By JohnThomas Didymus     Jun 5, 2012 in World
Lagos - As investigations into the cause of the air crash at Iju-Ishaga begin, analysts are saying that neglect and flouting of regulations while regulators look the other way is the major cause of Nigeria's long history of catastrophic crashes.
The commercial airliner that crashed at Iju-Ishaga, a crowded area of the Lagos metropolis, plowed into business premises and private residential buildings before exploding in a ball of flames, killing all 153 people on board and an undetermined number of people on the ground.
The Christian Science Monitor reports this is the worst plane crash incident in the country since September 1992, when a military transport plane crashed and killed about 163 Army personnel and the crew, soon after it took off from Lagos .
While the cause of the crash of the Dana Air flight carrying passengers from Abuja, federal capital of the Nigeria, to Lagos, is still being investigated, questions have arisen about the age of the planes in the DANA Airline fleet. According to The Tribune, in 2010, the Nigerian government banned all use of aircraft over 20 years of age, but The Christian Science Monitor reports that the average age of planes in DANA's fleet of five planes is 21.4 years. The youngest plane in the fleet is 20.9 years old.
Allegations have been made for years that after the ban on use of aircraft older than 20 years, many of the private airlines persist in purchasing second-hand aircraft that are considered unserviceable in the countries from which they were sourced. The airline operators continue using airliners beyond the stipulated maximum age of 20 years in the effort to recoup their investment in the aircraft before disposal. But maintenance of old aircraft involve more intensive maintenance and highly skilled personnel, which imply significantly higher costs which place management under pressure to cut corners, especially in the absence of close regulation.

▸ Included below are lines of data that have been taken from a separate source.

-- pv_equiv track=rewrite | github.com/kryptobilanz-dev/kryptobilanz-dev.github.io | taxtrack/tools/auto_fix_loop.py | _pick_top_issue
-- ===== SOURCE A (Python) =====
-- from typing import List, Optional, Tuple
--
-- def _classify(line: str, *, from_critical: bool) -> Optional[str]:
--     s = line.strip()
--     if "[DATA LOSS]" in s and "unified swap" in s:
--         return "DATA_LOSS_SWAP"
--     if "[DATA LOSS]" in s:
--         return "DATA_LOSS_DISPOSAL"
--     if "[DOUBLE]" in s:
--         return "DOUBLE"
--     if "[FEE]" in s:
--         return "FEE"
--     if "[TAX]" in s:
--         if from_critical or ("diff" in s.lower() and "tax_ready" in s.lower()):
--             return "TAX_MISMATCH"
--         return "TAX_REPORTING"
--     if "[PRICE]" in s:
--         return "PRICE"
--     return None
--
-- PRIORITY = {
--     "DATA_LOSS_SWAP": 1,
--     "DATA_LOSS_DISPOSAL": 2,
--     "DOUBLE": 3,
--     "FEE": 4,
--     "TAX_MISMATCH": 5,
--     "TAX_REPORTING": 6,
--     "PRICE": 7,
-- }
--
-- def _pick_top_issue(
--     critical: List[str], warnings: List[str]
-- ) -> Tuple[str, str, str]:
--     """
--     Returns (issue_type, priority_name, raw_line).
--     """
--     candidates: List[Tuple[int, str, str]] = []
--     for line in critical:
--         k = _classify(line, from_critical=True)
--         if k and k in PRIORITY:
--             candidates.append((PRIORITY[k], k, line))
--     for line in warnings:
--         k = _classify(line, from_critical=False)
--         if k and k in PRIORITY:
--             candidates.append((PRIORITY[k], k, line))
--     if not candidates:
--         return ("NONE", "NONE", "")
--     candidates.sort(key=lambda x: x[0])
--     rank, key, line = candidates[0]
--     return (key, line, line)
-- ===== SOURCE B (Python) =====
-- from typing import List, Optional, Tuple
--
-- def _classify(line: str, *, from_critical: bool) -> Optional[str]:
--     s = line.strip()
--     if "[DATA LOSS]" in s and "unified swap" in s:
--         return "DATA_LOSS_SWAP"
--     if "[DATA LOSS]" in s:
--         return "DATA_LOSS_DISPOSAL"
--     if "[DOUBLE]" in s:
--         return "DOUBLE"
--     if "[FEE]" in s:
--         return "FEE"
--     if "[TAX]" in s:
--         if from_critical or ("diff" in s.lower() and "tax_ready" in s.lower()):
--             return "TAX_MISMATCH"
--         return "TAX_REPORTING"
--     if "[PRICE]" in s:
--         return "PRICE"
--     return None
--
-- PRIORITY = {
--     "DATA_LOSS_SWAP": 1,
--     "DATA_LOSS_DISPOSAL": 2,
--     "DOUBLE": 3,
--     "FEE": 4,
--     "TAX_MISMATCH": 5,
--     "TAX_REPORTING": 6,
--     "PRICE": 7,
-- }
--
-- def _pick_top_issue(
--     critical: List[str], warnings: List[str]
-- ) -> Tuple[str, str, str]:
--     """Single pass keeping the first best candidate; no list, no sort."""
--     best: Optional[Tuple[int, str, str]] = None
--     for flag, lines in ((True, critical), (False, warnings)):
--         for line in lines:
--             k = _classify(line, from_critical=flag)
--             p = PRIORITY.get(k) if k else None
--             if p is not None and (best is None or p < best[0]):
--                 best = (p, k, line)
--     if best is None:
--         return ("NONE", "NONE", "")
--     return (best[1], best[2], best[2])
-- ===== Notes on version B (the rewrite author's own statement) =====
-- stated objective: simpler
-- what changed: A collects all classified candidates into a list and stable-sorts it by priority to take the first; B makes a single pass over critical then warnings keeping only the first candidate of strictly smallest priority, with no candidate list and no sort.
import Mathlib
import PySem

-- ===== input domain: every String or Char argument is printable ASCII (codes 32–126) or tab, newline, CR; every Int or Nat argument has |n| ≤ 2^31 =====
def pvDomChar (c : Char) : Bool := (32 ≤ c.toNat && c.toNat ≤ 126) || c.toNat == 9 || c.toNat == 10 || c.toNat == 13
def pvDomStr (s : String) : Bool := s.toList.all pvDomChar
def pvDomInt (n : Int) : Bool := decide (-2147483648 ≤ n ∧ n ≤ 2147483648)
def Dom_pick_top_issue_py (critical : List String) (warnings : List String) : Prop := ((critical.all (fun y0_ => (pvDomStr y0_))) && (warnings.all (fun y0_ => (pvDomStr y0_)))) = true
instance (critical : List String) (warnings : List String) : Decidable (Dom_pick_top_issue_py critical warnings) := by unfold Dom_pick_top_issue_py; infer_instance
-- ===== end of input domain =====

-- B replaces A's collect-all-candidates-then-sort with a single pass keeping the first
-- best candidate (strict-min accumulator); objective: simpler (no list, no sort).

-- shared helper: the module-level _classify (used verbatim by both Pythons)
def pyClassify (line : String) (from_critical : Bool) : Option String :=
  let s := PySem.Str.strip line
  if PySem.Str.isIn "[DATA LOSS]" s && PySem.Str.isIn "unified swap" s then some "DATA_LOSS_SWAP"
  else if PySem.Str.isIn "[DATA LOSS]" s then some "DATA_LOSS_DISPOSAL"
  else if PySem.Str.isIn "[DOUBLE]" s then some "DOUBLE"
  else if PySem.Str.isIn "[FEE]" s then some "FEE"
  else if PySem.Str.isIn "[TAX]" s then
    (if from_critical || (PySem.Str.isIn "diff" (PySem.Str.lower s) && PySem.Str.isIn "tax_ready" (PySem.Str.lower s))
     then some "TAX_MISMATCH" else some "TAX_REPORTING")
  else if PySem.Str.isIn "[PRICE]" s then some "PRICE"
  else none

-- shared helper: the module-level PRIORITY dict
def pyPRIORITY : PySem.Dict String Int :=
  ⟨[("DATA_LOSS_SWAP", 1), ("DATA_LOSS_DISPOSAL", 2), ("DOUBLE", 3), ("FEE", 4),
   ("TAX_MISMATCH", 5), ("TAX_REPORTING", 6), ("PRICE", 7)]⟩

-- ===== PORT A =====
-- loop body of A: append (PRIORITY[k], k, line) when k is truthy and k in PRIORITY
def pickACandStep (flag : Bool) (acc : List (Int × String × String)) (line : String) :
    List (Int × String × String) :=
  match pyClassify line flag with
  | none => acc
  | some k =>
    match PySem.Dict.get? pyPRIORITY k with
    | some p => acc ++ [(p, k, line)]
    | none => acc

def pick_top_issue_py (critical : List String) (warnings : List String) : String × String × String :=
  -- cands = critical pass, then warnings pass appended onto it (Python's two for-loops)
  if (warnings.foldl (pickACandStep false) (critical.foldl (pickACandStep true) [])).isEmpty
  then ("NONE", "NONE", "")
  else
    match PySem.List.sorted (warnings.foldl (pickACandStep false) (critical.foldl (pickACandStep true) [])) (fun x => x.1) with
    | (_, key, line) :: _ => (key, line, line)
    | [] => ("NONE", "NONE", "")   -- unreachable: sorted of a nonempty list

-- ===== PORT B =====
-- loop body of B: keep best = first candidate of strictly smallest priority
def pickBStep (flag : Bool) (best : Option (Int × String × String)) (line : String) :
    Option (Int × String × String) :=
  match pyClassify line flag with
  | none => best
  | some k =>
    match PySem.Dict.get? pyPRIORITY k with
    | none => best
    | some p =>
      match best with
      | none => some (p, k, line)
      | some b => if p < b.1 then some (p, k, line) else best

def pick_top_issue_py_alt (critical : List String) (warnings : List String) : String × String × String :=
  -- best = warnings pass folded after the critical pass (B's two loops)
  match warnings.foldl (pickBStep false) (critical.foldl (pickBStep true) none) with
  | none => ("NONE", "NONE", "")
  | some (_, k, l) => (k, l, l)

-- ===== PRECONDITION & SPEC =====
def Spec_pick_top_issue_py (critical : List String) (warnings : List String) (out : String × String × String) : Prop := out = pick_top_issue_py_alt critical warnings
instance (critical : List String) (warnings : List String) (out : String × String × String) : Decidable (Spec_pick_top_issue_py critical warnings out) := by unfold Spec_pick_top_issue_py; infer_instance

-- ===== CLAIM (what is proved, stated in full; the proofs are below) =====
def Claim_equal_pick_top_issue_py : Prop := ∀ (critical : List String) (warnings : List String), Dom_pick_top_issue_py critical warnings → Spec_pick_top_issue_py critical warnings (pick_top_issue_py critical warnings)

-- ===== LEMMAS AND PROOFS =====

-- the strict-min accumulator step, on candidate triples
def minStep (best : Option (Int × String × String)) (c : Int × String × String) :
    Option (Int × String × String) :=
  match best with
  | none => some c
  | some b => if c.1 < b.1 then some c else best

-- A's candidate loop only ever appends to the accumulator
theorem candStep_append (flag : Bool) (lines : List String) :
    ∀ acc, lines.foldl (pickACandStep flag) acc = acc ++ lines.foldl (pickACandStep flag) [] := by
  induction lines with
  | nil => simp
  | cons x xs ih =>
    intro acc
    simp only [List.foldl_cons]
    rw [ih (pickACandStep flag acc x), ih (pickACandStep flag [] x)]
    cases h : pyClassify x flag with
    | none => simp [pickACandStep, h]
    | some k => cases hp : PySem.Dict.get? pyPRIORITY k <;> simp [pickACandStep, h, hp]

-- one line of B's loop = folding minStep over the candidates that line contributes
theorem bstep_eq_minfold (flag : Bool) (x : String) (b : Option (Int × String × String)) :
    pickBStep flag b x = (pickACandStep flag [] x).foldl minStep b := by
  cases h : pyClassify x flag with
  | none => simp [pickBStep, pickACandStep, h]
  | some k =>
    cases hp : PySem.Dict.get? pyPRIORITY k with
    | none => simp [pickBStep, pickACandStep, h, hp]
    | some p => cases b <;> simp [pickBStep, pickACandStep, minStep, h, hp]

-- B's loop over lines is the minStep fold over A's candidate list
theorem bfold_eq_minfold (flag : Bool) (lines : List String) :
    ∀ b, lines.foldl (pickBStep flag) b = (lines.foldl (pickACandStep flag) []).foldl minStep b := by
  induction lines with
  | nil => simp
  | cons x xs ih =>
    intro b
    simp only [List.foldl_cons]
    rw [ih (pickBStep flag b x), bstep_eq_minfold,
        candStep_append flag xs (pickACandStep flag [] x), List.foldl_append]

-- the strict-min fold computes the head of the stable sort by priority
theorem minfold_eq_sorted_head (c : List (Int × String × String)) :
    c.foldl minStep none = (PySem.List.sorted c (fun x => x.1)).head? := by
  induction c using List.reverseRecOn with
  | nil => simp [PySem.List.sorted]
  | append_singleton t x ih =>
    rw [PySem.List.sorted_eq_foldl_insertBy, List.foldl_append, List.foldl_append,
        ← PySem.List.sorted_eq_foldl_insertBy]
    simp only [List.foldl_cons, List.foldl_nil]
    rw [ih]
    cases h : PySem.List.sorted t (fun x => x.1) with
    | nil => simp [minStep, PySem.List.insertBy]
    | cons y ys =>
      simp only [List.head?_cons, minStep, PySem.List.insertBy]
      by_cases hlt : x.1 < y.1 <;> simp [hlt]

-- ===== VERDICT (by name: the statement is the Claim_ definition above) =====
theorem pick_top_issue_py_spec : Claim_equal_pick_top_issue_py := by
  intro critical warnings _
  unfold Spec_pick_top_issue_py pick_top_issue_py pick_top_issue_py_alt
  rw [bfold_eq_minfold false warnings, bfold_eq_minfold true critical,
      ← List.foldl_append, minfold_eq_sorted_head,
      candStep_append false warnings (critical.foldl (pickACandStep true) [])]
  cases hsd : PySem.List.sorted
      (critical.foldl (pickACandStep true) [] ++ warnings.foldl (pickACandStep false) [])
      (fun x => x.1) with
  | nil =>
    have h : critical.foldl (pickACandStep true) [] ++ warnings.foldl (pickACandStep false) [] = [] :=
      (PySem.List.sorted_eq_nil_iff _ _ _).mp hsd
    simp [hsd, h]
  | cons m t =>
    have h : critical.foldl (pickACandStep true) [] ++ warnings.foldl (pickACandStep false) [] ≠ [] := by
      intro he
      rw [(PySem.List.sorted_eq_nil_iff _ _ _).mpr he] at hsd
      cases hsd
    simp [hsd, List.isEmpty_iff, h]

These facts, according to analysts, explain why Nigeria has a long history of catastrophic air crashes. According to The Christian Science Monitor, the plane involved in the fatal Bellview Airlines Flight 210, in October 22, 2005 was 24 years old. The Sosoliso DC-9 that crashed in December 10, 2005 in the same year near Port-Harcourt was 32 years old. The plane was sold to Sosoliso because it no longer met European noise standards,The Christian Science Monitor reports.
In 2010, following the much vaunted improvements in air-safety measures, the United States Federal Aviation Administration gave Nigeria its highest rating, Category 1. The rating allows Nigeria's commercial carriers to land at U.S. airports. While industry operators claim that the Nigerian government has made significant improvements in air-safety standards with the installation of new radar systems and introduction of new passenger-scanning equipment, The Christian Science Monitor reports that the equipment upgrades are not matched by a thorough implementation policy.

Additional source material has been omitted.